**Try it:** When the line containing "-- ===== end of" appears in the entries below, begin printing there and stop after the line containing "let row0 := List.replicate"; print each of those lines exactly and no other line.

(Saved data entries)
· · ·
-- pv_equiv track=rewrite | github.com/AreebaAziz/nserc_web_scraper | src/run.py | format_data_as_list_of_list
-- ===== SOURCE A (Python) =====
-- DETAILS_URL = "http://www.nserc-crsng.gc.ca/ase-oro/Details-Detailles_eng.asp?id={award_id}"
--
-- def format_data_as_list_of_list(data:dict):
-- 	column_headers = [
-- 		'award_id',
-- 		'Award Details URL',
-- 		'Project Title',
-- 		'Amount',
-- 		'Fiscal Year',
-- 		'Program',
-- 	]
-- 	rows = []
-- 	for award_id, info in data.items():
-- 		row_dict = {}
-- 		row_dict[column_headers.index('Award Details URL')] = DETAILS_URL.format(award_id=award_id)
-- 		for key, value in info.items():
-- 			if (key not in column_headers):
-- 				column_headers.append(key)
-- 			row_dict[str(column_headers.index(key))] = value
-- 		keys = [int(i) for i in row_dict.keys()]
-- 		row = [None] * (max(keys) + 1)
-- 		for index, value in row_dict.items():
-- 			row[int(index)] = value
-- 		rows.append(row)
--
-- 	return rows, column_headers
-- ===== SOURCE B (Python) =====
-- DETAILS_URL = "http://www.nserc-crsng.gc.ca/ase-oro/Details-Detailles_eng.asp?id={award_id}"
--
-- def format_data_as_list_of_list(data: dict):
-- 	# pass 1: grow the full header list (same first-appearance order as the data)
-- 	column_headers = [
-- 		'award_id',
-- 		'Award Details URL',
-- 		'Project Title',
-- 		'Amount',
-- 		'Fiscal Year',
-- 		'Program',
-- 	]
-- 	for info in data.values():
-- 		for key in info:
-- 			if key not in column_headers:
-- 				column_headers.append(key)
-- 	# one O(1)-lookup index replaces every list.index scan
-- 	pos = {k: i for i, k in enumerate(column_headers)}
-- 	# pass 2: build each row directly at its final width
-- 	rows = []
-- 	for award_id, info in data.items():
-- 		width = 1 + max([1] + [pos[k] for k in info])
-- 		row = [None] * width
-- 		row[1] = DETAILS_URL.format(award_id=award_id)
-- 		for key, value in info.items():
-- 			row[pos[key]] = value
-- 		rows.append(row)
-- 	return rows, column_headers
-- ===== Notes on version B (the rewrite author's own statement) =====
-- stated objective: faster
-- what changed: Two-pass rebuild: first grow the complete header list, build a key->index dict once, then construct each row directly at its final width with the URL placed first, replacing A's per-award row_dict with int/str index keys, the repeated list.index scans, the max() over converted keys and the separate fill loop.
import Mathlib
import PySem

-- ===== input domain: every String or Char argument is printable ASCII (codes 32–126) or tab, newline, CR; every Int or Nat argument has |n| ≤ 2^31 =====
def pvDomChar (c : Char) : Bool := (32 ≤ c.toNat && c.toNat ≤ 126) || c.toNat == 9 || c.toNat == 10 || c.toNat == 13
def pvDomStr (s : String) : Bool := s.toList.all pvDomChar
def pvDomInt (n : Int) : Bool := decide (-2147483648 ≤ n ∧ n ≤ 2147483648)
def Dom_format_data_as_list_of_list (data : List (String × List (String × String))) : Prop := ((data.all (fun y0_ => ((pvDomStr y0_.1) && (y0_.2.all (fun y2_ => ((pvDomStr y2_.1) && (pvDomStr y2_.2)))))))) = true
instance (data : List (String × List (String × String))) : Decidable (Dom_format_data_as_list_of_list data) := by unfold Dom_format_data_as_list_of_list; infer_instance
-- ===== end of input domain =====

-- B replaces A's per-key list.index scans and row_dict/max/fill machinery by a two-pass build:
-- grow the full header list first, then place each value directly via a precomputed key→index dict.

-- DETAILS_URL.format(award_id=aid): plain concatenation (the placeholder is the suffix)
def pvDetailsURL (aid : String) : String := "http://www.nserc-crsng.gc.ca/ase-oro/Details-Detailles_eng.asp?id=" ++ aid

-- the literal initial column_headers list (identical literal in Source A and Source B)
def pvBaseHeaders : List String :=
  ["award_id", "Award Details URL", "Project Title", "Amount", "Fiscal Year", "Program"]

-- list.index(k): never raises in either program (k is always present when looked up)
def pvIdx (h : List String) (k : String) : Int := (((PySem.List.index? h k).getD 0 : Nat) : Int)

-- row[i] = v: the index is always in range in both programs (comment, not a claim)
def pvSetAt (row : List (Option String)) (i : Int) (v : Option String) : List (Option String) :=
  if 0 ≤ i ∧ i.toNat < row.length then row.set i.toNat v else row

-- ===== PORT A =====
-- A's row_dict has the int key 1 (row_dict[column_headers.index('Award Details URL')]) and
-- str keys str(column_headers.index(key)).  Keys are modeled as (isStr, index) pairs: this is
-- exact because str is injective and int(str(n)) == n, so the later int(i) is the stored index.
def format_data_as_list_of_list (data : List (String × List (String × String))) :
    List (List (Option String)) × List String :=
  data.foldl (fun acc aw =>
    let rd0 : PySem.Dict (Bool × Int) String :=
      PySem.Dict.insert PySem.Dict.empty (false, pvIdx acc.2 "Award Details URL") (pvDetailsURL aw.1)
    let st2 := aw.2.foldl (fun st2 kv =>
      let ch := if kv.1 ∈ st2.1 then st2.1 else st2.1 ++ [kv.1]
      (ch, PySem.Dict.insert st2.2 (true, pvIdx ch kv.1) kv.2)) (acc.2, rd0)
    let keys := (PySem.Dict.keys st2.2).map (fun k => k.2)      -- [int(i) for i in row_dict.keys()]
    let row0 := List.replicate (((PySem.List.max? keys (fun x => x)).getD 0 + 1).toNat)
      (none : Option String)                                    -- max(keys): keys is never empty
    let row := (PySem.Dict.items st2.2).foldl (fun r p => pvSetAt r p.1.2 (some p.2)) row0
    (acc.1 ++ [row], st2.1))
    (([] : List (List (Option String))), pvBaseHeaders)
· · ·
**Completed task:**
-- ===== end of input domain =====

-- B replaces A's per-key list.index scans and row_dict/max/fill machinery by a two-pass build:
-- grow the full header list first, then place each value directly via a precomputed key→index dict.

-- DETAILS_URL.format(award_id=aid): plain concatenation (the placeholder is the suffix)
def pvDetailsURL (aid : String) : String := "http://www.nserc-crsng.gc.ca/ase-oro/Details-Detailles_eng.asp?id=" ++ aid

-- the literal initial column_headers list (identical literal in Source A and Source B)
def pvBaseHeaders : List String :=
  ["award_id", "Award Details URL", "Project Title", "Amount", "Fiscal Year", "Program"]

-- list.index(k): never raises in either program (k is always present when looked up)
def pvIdx (h : List String) (k : String) : Int := (((PySem.List.index? h k).getD 0 : Nat) : Int)

-- row[i] = v: the index is always in range in both programs (comment, not a claim)
def pvSetAt (row : List (Option String)) (i : Int) (v : Option String) : List (Option String) :=
  if 0 ≤ i ∧ i.toNat < row.length then row.set i.toNat v else row

-- ===== PORT A =====
-- A's row_dict has the int key 1 (row_dict[column_headers.index('Award Details URL')]) and
-- str keys str(column_headers.index(key)).  Keys are modeled as (isStr, index) pairs: this is
-- exact because str is injective and int(str(n)) == n, so the later int(i) is the stored index.
def format_data_as_list_of_list (data : List (String × List (String × String))) :
    List (List (Option String)) × List String :=
  data.foldl (fun acc aw =>
    let rd0 : PySem.Dict (Bool × Int) String :=
      PySem.Dict.insert PySem.Dict.empty (false, pvIdx acc.2 "Award Details URL") (pvDetailsURL aw.1)
    let st2 := aw.2.foldl (fun st2 kv =>
      let ch := if kv.1 ∈ st2.1 then st2.1 else st2.1 ++ [kv.1]
      (ch, PySem.Dict.insert st2.2 (true, pvIdx ch kv.1) kv.2)) (acc.2, rd0)
    let keys := (PySem.Dict.keys st2.2).map (fun k => k.2)      -- [int(i) for i in row_dict.keys()]
    let row0 := List.replicate (((PySem.List.max? keys (fun x => x)).getD 0 + 1).toNat)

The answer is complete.